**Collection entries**

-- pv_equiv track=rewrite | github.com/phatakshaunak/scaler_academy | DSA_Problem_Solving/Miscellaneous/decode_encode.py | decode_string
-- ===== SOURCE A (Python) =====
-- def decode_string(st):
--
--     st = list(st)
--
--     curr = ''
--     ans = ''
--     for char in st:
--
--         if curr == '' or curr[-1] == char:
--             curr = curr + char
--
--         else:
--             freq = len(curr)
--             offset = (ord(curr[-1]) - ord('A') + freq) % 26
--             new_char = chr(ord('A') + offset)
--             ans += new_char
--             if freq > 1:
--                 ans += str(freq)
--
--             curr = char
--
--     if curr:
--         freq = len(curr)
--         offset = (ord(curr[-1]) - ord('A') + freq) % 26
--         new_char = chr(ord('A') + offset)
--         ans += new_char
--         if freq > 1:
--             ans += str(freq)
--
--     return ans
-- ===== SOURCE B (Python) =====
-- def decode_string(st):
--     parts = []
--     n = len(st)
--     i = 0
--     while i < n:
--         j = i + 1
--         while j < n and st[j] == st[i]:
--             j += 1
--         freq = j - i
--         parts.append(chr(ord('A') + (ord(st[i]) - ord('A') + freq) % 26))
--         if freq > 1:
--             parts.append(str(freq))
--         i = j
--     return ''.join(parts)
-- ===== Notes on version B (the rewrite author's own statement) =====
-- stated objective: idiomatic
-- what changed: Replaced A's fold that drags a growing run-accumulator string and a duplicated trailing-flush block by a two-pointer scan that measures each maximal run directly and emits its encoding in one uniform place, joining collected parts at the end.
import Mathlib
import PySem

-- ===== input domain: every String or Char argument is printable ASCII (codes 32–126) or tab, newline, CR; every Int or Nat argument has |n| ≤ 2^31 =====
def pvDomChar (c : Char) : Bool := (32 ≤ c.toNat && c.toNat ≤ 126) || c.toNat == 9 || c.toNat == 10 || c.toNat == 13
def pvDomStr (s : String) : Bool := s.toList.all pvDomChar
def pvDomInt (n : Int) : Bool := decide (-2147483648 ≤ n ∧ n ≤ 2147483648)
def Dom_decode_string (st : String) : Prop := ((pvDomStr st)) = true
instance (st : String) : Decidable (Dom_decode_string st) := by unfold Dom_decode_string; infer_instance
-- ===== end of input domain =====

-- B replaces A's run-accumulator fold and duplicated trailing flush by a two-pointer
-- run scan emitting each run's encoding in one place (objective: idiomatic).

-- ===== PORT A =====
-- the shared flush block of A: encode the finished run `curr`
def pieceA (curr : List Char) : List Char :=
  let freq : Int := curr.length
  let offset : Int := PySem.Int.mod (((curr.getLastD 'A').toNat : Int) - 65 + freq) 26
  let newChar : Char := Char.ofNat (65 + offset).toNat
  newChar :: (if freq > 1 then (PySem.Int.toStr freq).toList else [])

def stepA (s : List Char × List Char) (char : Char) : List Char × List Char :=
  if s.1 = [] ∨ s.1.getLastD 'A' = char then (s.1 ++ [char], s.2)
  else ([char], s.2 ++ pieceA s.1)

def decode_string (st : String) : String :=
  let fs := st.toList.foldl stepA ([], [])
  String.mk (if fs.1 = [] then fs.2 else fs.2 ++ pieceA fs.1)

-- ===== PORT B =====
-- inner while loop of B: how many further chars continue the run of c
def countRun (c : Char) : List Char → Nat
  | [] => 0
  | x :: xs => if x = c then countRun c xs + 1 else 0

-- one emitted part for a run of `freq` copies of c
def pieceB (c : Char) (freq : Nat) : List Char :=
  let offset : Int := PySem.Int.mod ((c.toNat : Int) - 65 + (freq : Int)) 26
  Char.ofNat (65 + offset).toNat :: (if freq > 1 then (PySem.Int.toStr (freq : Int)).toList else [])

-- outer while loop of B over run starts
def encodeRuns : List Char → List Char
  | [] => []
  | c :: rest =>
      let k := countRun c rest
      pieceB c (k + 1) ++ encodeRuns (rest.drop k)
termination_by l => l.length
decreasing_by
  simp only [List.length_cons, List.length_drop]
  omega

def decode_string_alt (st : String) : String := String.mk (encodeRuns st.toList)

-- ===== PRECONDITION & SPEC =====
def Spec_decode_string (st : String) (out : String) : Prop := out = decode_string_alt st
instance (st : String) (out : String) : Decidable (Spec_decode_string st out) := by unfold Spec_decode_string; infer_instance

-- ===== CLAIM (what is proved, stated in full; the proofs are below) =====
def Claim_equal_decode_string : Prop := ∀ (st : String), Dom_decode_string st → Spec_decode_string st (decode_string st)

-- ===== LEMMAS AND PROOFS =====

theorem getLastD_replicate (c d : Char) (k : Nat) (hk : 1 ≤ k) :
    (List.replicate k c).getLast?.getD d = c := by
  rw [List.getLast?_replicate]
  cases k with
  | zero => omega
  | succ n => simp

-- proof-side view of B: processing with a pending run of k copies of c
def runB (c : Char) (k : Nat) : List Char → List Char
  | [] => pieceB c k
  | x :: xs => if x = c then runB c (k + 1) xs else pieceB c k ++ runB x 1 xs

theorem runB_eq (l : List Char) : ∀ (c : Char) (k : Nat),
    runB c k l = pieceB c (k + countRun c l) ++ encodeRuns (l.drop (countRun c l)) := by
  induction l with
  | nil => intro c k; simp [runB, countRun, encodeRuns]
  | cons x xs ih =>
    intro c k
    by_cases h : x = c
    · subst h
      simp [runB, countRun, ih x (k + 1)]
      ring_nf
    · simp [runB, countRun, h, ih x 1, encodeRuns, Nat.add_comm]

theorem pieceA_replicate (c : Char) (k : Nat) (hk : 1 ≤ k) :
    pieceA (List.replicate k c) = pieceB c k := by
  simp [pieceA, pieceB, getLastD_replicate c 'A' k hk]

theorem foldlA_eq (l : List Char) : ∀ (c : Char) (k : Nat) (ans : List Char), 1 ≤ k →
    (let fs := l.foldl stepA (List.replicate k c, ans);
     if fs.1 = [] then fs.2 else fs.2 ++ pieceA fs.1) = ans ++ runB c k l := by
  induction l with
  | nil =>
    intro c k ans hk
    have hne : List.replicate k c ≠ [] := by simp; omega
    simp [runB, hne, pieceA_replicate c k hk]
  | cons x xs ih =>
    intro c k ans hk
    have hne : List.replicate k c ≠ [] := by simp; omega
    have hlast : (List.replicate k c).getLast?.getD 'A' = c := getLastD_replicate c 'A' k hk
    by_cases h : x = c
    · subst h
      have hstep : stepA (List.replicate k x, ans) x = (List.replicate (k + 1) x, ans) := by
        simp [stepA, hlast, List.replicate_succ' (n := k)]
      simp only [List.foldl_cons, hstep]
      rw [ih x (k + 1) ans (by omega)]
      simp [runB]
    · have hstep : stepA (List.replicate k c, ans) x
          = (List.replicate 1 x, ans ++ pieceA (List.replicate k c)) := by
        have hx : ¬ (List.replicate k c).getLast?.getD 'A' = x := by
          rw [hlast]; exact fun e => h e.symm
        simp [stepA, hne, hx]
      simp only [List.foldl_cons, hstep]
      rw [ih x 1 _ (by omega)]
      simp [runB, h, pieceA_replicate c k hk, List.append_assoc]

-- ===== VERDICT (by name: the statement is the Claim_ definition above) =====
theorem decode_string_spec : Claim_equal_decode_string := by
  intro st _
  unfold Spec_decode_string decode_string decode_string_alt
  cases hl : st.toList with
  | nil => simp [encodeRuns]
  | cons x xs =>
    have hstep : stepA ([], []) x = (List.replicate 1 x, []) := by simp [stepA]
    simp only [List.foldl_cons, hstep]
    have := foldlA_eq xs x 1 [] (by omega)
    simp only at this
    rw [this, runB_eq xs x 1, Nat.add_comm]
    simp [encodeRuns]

**What needs to be done**
The task calls for each record to be returned verbatim.

**Response below**
-- pv_equiv track=rewrite | github.com/phatakshaunak/scaler_academy | DSA_Problem_Solving/Miscellaneous/decode_encode.py | decode_string
-- ===== SOURCE A (Python) =====
-- def decode_string(st):
--
--     st = list(st)
--
--     curr = ''
--     ans = ''
--     for char in st:
--
--         if curr == '' or curr[-1] == char:
--             curr = curr + char
--
--         else:
--             freq = len(curr)
--             offset = (ord(curr[-1]) - ord('A') + freq) % 26
--             new_char = chr(ord('A') + offset)
--             ans += new_char
--             if freq > 1:
--                 ans += str(freq)
--
--             curr = char
--
--     if curr:
--         freq = len(curr)
--         offset = (ord(curr[-1]) - ord('A') + freq) % 26
--         new_char = chr(ord('A') + offset)
--         ans += new_char
--         if freq > 1:
--             ans += str(freq)
--
--     return ans
-- ===== SOURCE B (Python) =====
-- def decode_string(st):
--     parts = []
--     n = len(st)
--     i = 0
--     while i < n:
--         j = i + 1
--         while j < n and st[j] == st[i]:
--             j += 1
--         freq = j - i
--         parts.append(chr(ord('A') + (ord(st[i]) - ord('A') + freq) % 26))
--         if freq > 1:
--             parts.append(str(freq))
--         i = j
--     return ''.join(parts)
-- ===== Notes on version B (the rewrite author's own statement) =====
-- stated objective: idiomatic
-- what changed: Replaced A's fold that drags a growing run-accumulator string and a duplicated trailing-flush block by a two-pointer scan that measures each maximal run directly and emits its encoding in one uniform place, joining collected parts at the end.
import Mathlib
import PySem

-- ===== input domain: every String or Char argument is printable ASCII (codes 32–126) or tab, newline, CR; every Int or Nat argument has |n| ≤ 2^31 =====
def pvDomChar (c : Char) : Bool := (32 ≤ c.toNat && c.toNat ≤ 126) || c.toNat == 9 || c.toNat == 10 || c.toNat == 13
def pvDomStr (s : String) : Bool := s.toList.all pvDomChar
def pvDomInt (n : Int) : Bool := decide (-2147483648 ≤ n ∧ n ≤ 2147483648)
def Dom_decode_string (st : String) : Prop := ((pvDomStr st)) = true
instance (st : String) : Decidable (Dom_decode_string st) := by unfold Dom_decode_string; infer_instance
-- ===== end of input domain =====

-- B replaces A's run-accumulator fold and duplicated trailing flush by a two-pointer
-- run scan emitting each run's encoding in one place (objective: idiomatic).

-- ===== PORT A =====
-- the shared flush block of A: encode the finished run `curr`
def pieceA (curr : List Char) : List Char :=
  let freq : Int := curr.length
  let offset : Int := PySem.Int.mod (((curr.getLastD 'A').toNat : Int) - 65 + freq) 26
  let newChar : Char := Char.ofNat (65 + offset).toNat
  newChar :: (if freq > 1 then (PySem.Int.toStr freq).toList else [])

def stepA (s : List Char × List Char) (char : Char) : List Char × List Char :=
  if s.1 = [] ∨ s.1.getLastD 'A' = char then (s.1 ++ [char], s.2)
  else ([char], s.2 ++ pieceA s.1)

def decode_string (st : String) : String :=
  let fs := st.toList.foldl stepA ([], [])
  String.mk (if fs.1 = [] then fs.2 else fs.2 ++ pieceA fs.1)

-- ===== PORT B =====
-- inner while loop of B: how many further chars continue the run of c
def countRun (c : Char) : List Char → Nat
  | [] => 0
  | x :: xs => if x = c then countRun c xs + 1 else 0

-- one emitted part for a run of `freq` copies of c
def pieceB (c : Char) (freq : Nat) : List Char :=
  let offset : Int := PySem.Int.mod ((c.toNat : Int) - 65 + (freq : Int)) 26
  Char.ofNat (65 + offset).toNat :: (if freq > 1 then (PySem.Int.toStr (freq : Int)).toList else [])

-- outer while loop of B over run starts
def encodeRuns : List Char → List Char
  | [] => []
  | c :: rest =>
      let k := countRun c rest
      pieceB c (k + 1) ++ encodeRuns (rest.drop k)
termination_by l => l.length
decreasing_by
  simp only [List.length_cons, List.length_drop]
  omega

def decode_string_alt (st : String) : String := String.mk (encodeRuns st.toList)

-- ===== PRECONDITION & SPEC =====
def Spec_decode_string (st : String) (out : String) : Prop := out = decode_string_alt st
instance (st : String) (out : String) : Decidable (Spec_decode_string st out) := by unfold Spec_decode_string; infer_instance

-- ===== CLAIM (what is proved, stated in full; the proofs are below) =====
def Claim_equal_decode_string : Prop := ∀ (st : String), Dom_decode_string st → Spec_decode_string st (decode_string st)

-- ===== LEMMAS AND PROOFS =====

theorem getLastD_replicate (c d : Char) (k : Nat) (hk : 1 ≤ k) :
    (List.replicate k c).getLast?.getD d = c := by
  rw [List.getLast?_replicate]
  cases k with
  | zero => omega
  | succ n => simp

-- proof-side view of B: processing with a pending run of k copies of c
def runB (c : Char) (k : Nat) : List Char → List Char
  | [] => pieceB c k
  | x :: xs => if x = c then runB c (k + 1) xs else pieceB c k ++ runB x 1 xs

theorem runB_eq (l : List Char) : ∀ (c : Char) (k : Nat),
    runB c k l = pieceB c (k + countRun c l) ++ encodeRuns (l.drop (countRun c l)) := by
  induction l with
  | nil => intro c k; simp [runB, countRun, encodeRuns]
  | cons x xs ih =>
    intro c k
    by_cases h : x = c
    · subst h
      simp [runB, countRun, ih x (k + 1)]
      ring_nf
    · simp [runB, countRun, h, ih x 1, encodeRuns, Nat.add_comm]

theorem pieceA_replicate (c : Char) (k : Nat) (hk : 1 ≤ k) :
    pieceA (List.replicate k c) = pieceB c k := by
  simp [pieceA, pieceB, getLastD_replicate c 'A' k hk]

theorem foldlA_eq (l : List Char) : ∀ (c : Char) (k : Nat) (ans : List Char), 1 ≤ k →
    (let fs := l.foldl stepA (List.replicate k c, ans);
     if fs.1 = [] then fs.2 else fs.2 ++ pieceA fs.1) = ans ++ runB c k l := by
  induction l with
  | nil =>
    intro c k ans hk
    have hne : List.replicate k c ≠ [] := by simp; omega
    simp [runB, hne, pieceA_replicate c k hk]
  | cons x xs ih =>
    intro c k ans hk
    have hne : List.replicate k c ≠ [] := by simp; omega
    have hlast : (List.replicate k c).getLast?.getD 'A' = c := getLastD_replicate c 'A' k hk
    by_cases h : x = c
    · subst h
      have hstep : stepA (List.replicate k x, ans) x = (List.replicate (k + 1) x, ans) := by
        simp [stepA, hlast, List.replicate_succ' (n := k)]
      simp only [List.foldl_cons, hstep]
      rw [ih x (k + 1) ans (by omega)]
      simp [runB]
    · have hstep : stepA (List.replicate k c, ans) x
          = (List.replicate 1 x, ans ++ pieceA (List.replicate k c)) := by
        have hx : ¬ (List.replicate k c).getLast?.getD 'A' = x := by
          rw [hlast]; exact fun e => h e.symm
        simp [stepA, hne, hx]
      simp only [List.foldl_cons, hstep]
      rw [ih x 1 _ (by omega)]
      simp [runB, h, pieceA_replicate c k hk, List.append_assoc]

-- ===== VERDICT (by name: the statement is the Claim_ definition above) =====
theorem decode_string_spec : Claim_equal_decode_string := by
  intro st _
  unfold Spec_decode_string decode_string decode_string_alt
  cases hl : st.toList with
  | nil => simp [encodeRuns]
  | cons x xs =>
    have hstep : stepA ([], []) x = (List.replicate 1 x, []) := by simp [stepA]
    simp only [List.foldl_cons, hstep]
    have := foldlA_eq xs x 1 [] (by omega)
    simp only at this
    rw [this, runB_eq xs x 1, Nat.add_comm]
    simp [encodeRuns]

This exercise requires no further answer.